[WHAT YOU HAVE TO DO]
Pull every line holding the string "backslash" from the records below.

[DATA RECORDS]
......
-- pv_equiv track=rewrite | github.com/kazilab/carcinogen_harmonizer | carcinogen_harmonizer/sources/iarc.py | _normalize_js_strings
-- ===== SOURCE A (Python) =====
-- def _normalize_js_strings(text: str) -> str:
--     """Convert single-quoted JS strings to JSON-safe double-quoted strings."""
--     out: list[str] = []
--     i = 0
--     n = len(text)
--     while i < n:
--         ch = text[i]
--         if ch == '"':
--             j = i + 1
--             while j < n:
--                 if text[j] == "\\":
--                     j += 2
--                     continue
--                 if text[j] == '"':
--                     j += 1
--                     break
--                 j += 1
--             out.append(text[i:j])
--             i = j
--         elif ch == "'":
--             j = i + 1
--             buf: list[str] = []
--             while j < n:
--                 c = text[j]
--                 if c == "\\":
--                     if j + 1 < n:
--                         nxt = text[j + 1]
--                         if nxt == "'":
--                             buf.append("'")
--                         else:
--                             buf.append(c)
--                             buf.append(nxt)
--                         j += 2
--                         continue
--                     j += 1
--                     continue
--                 if c == "'":
--                     j += 1
--                     break
--                 if c == '"':
--                     buf.append('\\"')
--                 else:
--                     buf.append(c)
--                 j += 1
--             out.append('"' + "".join(buf) + '"')
--             i = j
--         else:
--             out.append(ch)
--             i += 1
--     return "".join(out)
-- ===== SOURCE B (Python) =====
-- def _normalize_js_strings(text: str) -> str:
--     """Convert single-quoted JS strings to JSON-safe double-quoted strings.
--     Flat single-pass state machine (NORMAL / IN_SINGLE / IN_DOUBLE + escaped flag)."""
--     NORMAL, SINGLE, DOUBLE = 0, 1, 2
--     out: list[str] = []
--     state = NORMAL
--     escaped = False
--     for ch in text:
--         if state == NORMAL:
--             if ch == "'":
--                 out.append('"')
--                 state = SINGLE
--             else:
--                 out.append(ch)
--                 if ch == '"':
--                     state = DOUBLE
--         elif state == DOUBLE:
--             if escaped:
--                 out.append(ch)
--                 escaped = False
--             elif ch == "\\":
--                 out.append(ch)
--                 escaped = True
--             else:
--                 out.append(ch)
--                 if ch == '"':
--                     state = NORMAL
--         else:  # SINGLE
--             if escaped:
--                 escaped = False
--                 if ch == "'":
--                     out.append("'")
--                 else:
--                     out.append("\\")
--                     out.append(ch)
--             elif ch == "\\":
--                 escaped = True
--             elif ch == "'":
--                 out.append('"')
--                 state = NORMAL
--             elif ch == '"':
--                 out.append('\\"')
--             else:
--                 out.append(ch)
--     if state == SINGLE:
--         out.append('"')
--     return "".join(out)
-- ===== Notes on version B (the rewrite author's own statement) =====
-- stated objective: idiomatic
-- what changed: Replaced A's outer loop with nested inner index-scanning loops and slicing by a flat single-pass three-state machine (NORMAL/IN_SINGLE/IN_DOUBLE plus an escaped flag) that appends per character.
import Mathlib
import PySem

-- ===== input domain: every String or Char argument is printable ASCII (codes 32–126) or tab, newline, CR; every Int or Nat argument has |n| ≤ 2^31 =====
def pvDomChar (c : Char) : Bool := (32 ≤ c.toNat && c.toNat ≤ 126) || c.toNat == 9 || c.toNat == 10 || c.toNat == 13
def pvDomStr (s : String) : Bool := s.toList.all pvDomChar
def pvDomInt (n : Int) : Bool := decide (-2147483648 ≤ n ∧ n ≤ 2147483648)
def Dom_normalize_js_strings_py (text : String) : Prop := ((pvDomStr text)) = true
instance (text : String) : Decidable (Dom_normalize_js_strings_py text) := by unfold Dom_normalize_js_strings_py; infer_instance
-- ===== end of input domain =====

-- B is a flat three-state machine over one pass, replacing A's nested inner scanning loops; same return value, no speed claim.

-- ===== PORT A =====
-- A's inner double-quote loop: from text[i+1:], collect chars up to and including the
-- closing '"' (backslash skips the next char; a trailing backslash is kept, as the
-- slice text[i:j] with j past the end keeps it); returns (collected chars, remainder).
def aDq : List Char → List Char × List Char
  | [] => ([], [])
  | '\\' :: [] => (['\\'], [])
  | '\\' :: c :: r => let p := aDq r; ('\\' :: c :: p.1, p.2)
  | '"' :: r => (['"'], r)
  | c :: r => let p := aDq r; (c :: p.1, p.2)

-- A's inner single-quote loop: build buf up to (not including) the closing '\'';
-- a trailing lone backslash is dropped (j += 1 then the loop ends).
def aSq : List Char → List Char × List Char
  | [] => ([], [])
  | '\\' :: [] => ([], [])
  | '\\' :: c :: r => let p := aSq r; ((if c = '\'' then ['\''] else ['\\', c]) ++ p.1, p.2)
  | '\'' :: r => ([], r)
  | '"' :: r => let p := aSq r; ('\\' :: '"' :: p.1, p.2)
  | c :: r => let p := aSq r; (c :: p.1, p.2)

theorem aDq_snd_length : ∀ l : List Char, (aDq l).2.length ≤ l.length := by
  intro l
  induction l using aDq.induct <;> simp_all [aDq] <;> omega

theorem aSq_snd_length : ∀ l : List Char, (aSq l).2.length ≤ l.length := by
  intro l
  induction l using aSq.induct <;> simp_all [aSq] <;> omega

-- A's outer while loop over the characters of text (out-list join = list append).
def aScan : List Char → List Char
  | [] => []
  | c :: rest =>
    if c = '"' then
      let p := aDq rest
      '"' :: (p.1 ++ aScan p.2)
    else if c = '\'' then
      let p := aSq rest
      '"' :: (p.1 ++ '"' :: aScan p.2)
    else c :: aScan rest
termination_by l => l.length
decreasing_by
  · have := aDq_snd_length rest; simp; omega
  · have := aSq_snd_length rest; simp; omega
  · simp

def normalize_js_strings_py (text : String) : String :=
  String.mk (aScan text.toList)

-- ===== PORT B =====
-- B's single loop: state 0 = NORMAL, 1 = SINGLE, 2 = DOUBLE, plus the escaped flag;
-- at end of input an open single-quoted string is closed with '"'.
def bGo (state : Nat) (escaped : Bool) : List Char → List Char
  | [] => if state = 1 then ['"'] else []
  | ch :: rest =>
    if state = 0 then
      if ch = '\'' then '"' :: bGo 1 false rest
      else ch :: bGo (if ch = '"' then 2 else 0) false rest
    else if state = 2 then
      if escaped then ch :: bGo 2 false rest
      else if ch = '\\' then ch :: bGo 2 true rest
      else ch :: bGo (if ch = '"' then 0 else 2) false rest
    else
      if escaped then
        (if ch = '\'' then ['\''] else ['\\', ch]) ++ bGo 1 false rest
      else if ch = '\\' then bGo 1 true rest
      else if ch = '\'' then '"' :: bGo 0 false rest
      else if ch = '"' then '\\' :: '"' :: bGo 1 false rest
      else ch :: bGo 1 false rest

def normalize_js_strings_py_alt (text : String) : String :=
  String.mk (bGo 0 false text.toList)

-- ===== PRECONDITION & SPEC =====
def Spec_normalize_js_strings_py (text : String) (out : String) : Prop := out = normalize_js_strings_py_alt text
instance (text : String) (out : String) : Decidable (Spec_normalize_js_strings_py text out) := by unfold Spec_normalize_js_strings_py; infer_instance

-- ===== CLAIM (what is proved, stated in full; the proofs are below) =====
def Claim_equal_normalize_js_strings_py : Prop := ∀ (text : String), Dom_normalize_js_strings_py text → Spec_normalize_js_strings_py text (normalize_js_strings_py text)

-- ===== LEMMAS AND PROOFS =====

-- B in DOUBLE state behaves as A's double-quote scan followed by the continuation.
theorem bGo_double (l : List Char) :
    bGo 2 false l = (aDq l).1 ++ bGo 0 false (aDq l).2 := by
  induction l using aDq.induct <;> simp_all [aDq, bGo] <;>
    (rintro rfl; rename_i hnil hcons _; cases ‹List Char› with
      | nil => exact absurd rfl (hnil rfl)
      | cons a r => exact absurd rfl (hcons a r rfl))

-- B in SINGLE state behaves as A's single-quote scan, closing quote, continuation.
theorem bGo_single (l : List Char) :
    bGo 1 false l = (aSq l).1 ++ '"' :: bGo 0 false (aSq l).2 := by
  induction l using aSq.induct <;> simp_all [aSq, bGo] <;>
    (rintro rfl; rename_i hnil hcons _ _; cases ‹List Char› with
      | nil => exact absurd rfl (hnil rfl)
      | cons a r => exact absurd rfl (hcons a r rfl))

theorem aScan_eq_bGo (l : List Char) : aScan l = bGo 0 false l := by
  induction l using aScan.induct with
  | case1 => simp [aScan, bGo]
  | case2 rest p ih => simp [aScan, bGo, bGo_double]; exact ih
  | case3 rest h p ih => simp [aScan, bGo, bGo_single]; exact ih
  | case4 c rest h h' ih => simp [aScan, bGo, h, h', ih]

-- ===== VERDICT (by name: the statement is the Claim_ definition above) =====
theorem normalize_js_strings_py_spec : Claim_equal_normalize_js_strings_py := by
  intro text _
  unfold Spec_normalize_js_strings_py normalize_js_strings_py normalize_js_strings_py_alt
  rw [aScan_eq_bGo]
......
[ANSWER TO THE EXERCISE]
-- closing '"' (backslash skips the next char; a trailing backslash is kept, as the
-- a trailing lone backslash is dropped (j += 1 then the loop ends).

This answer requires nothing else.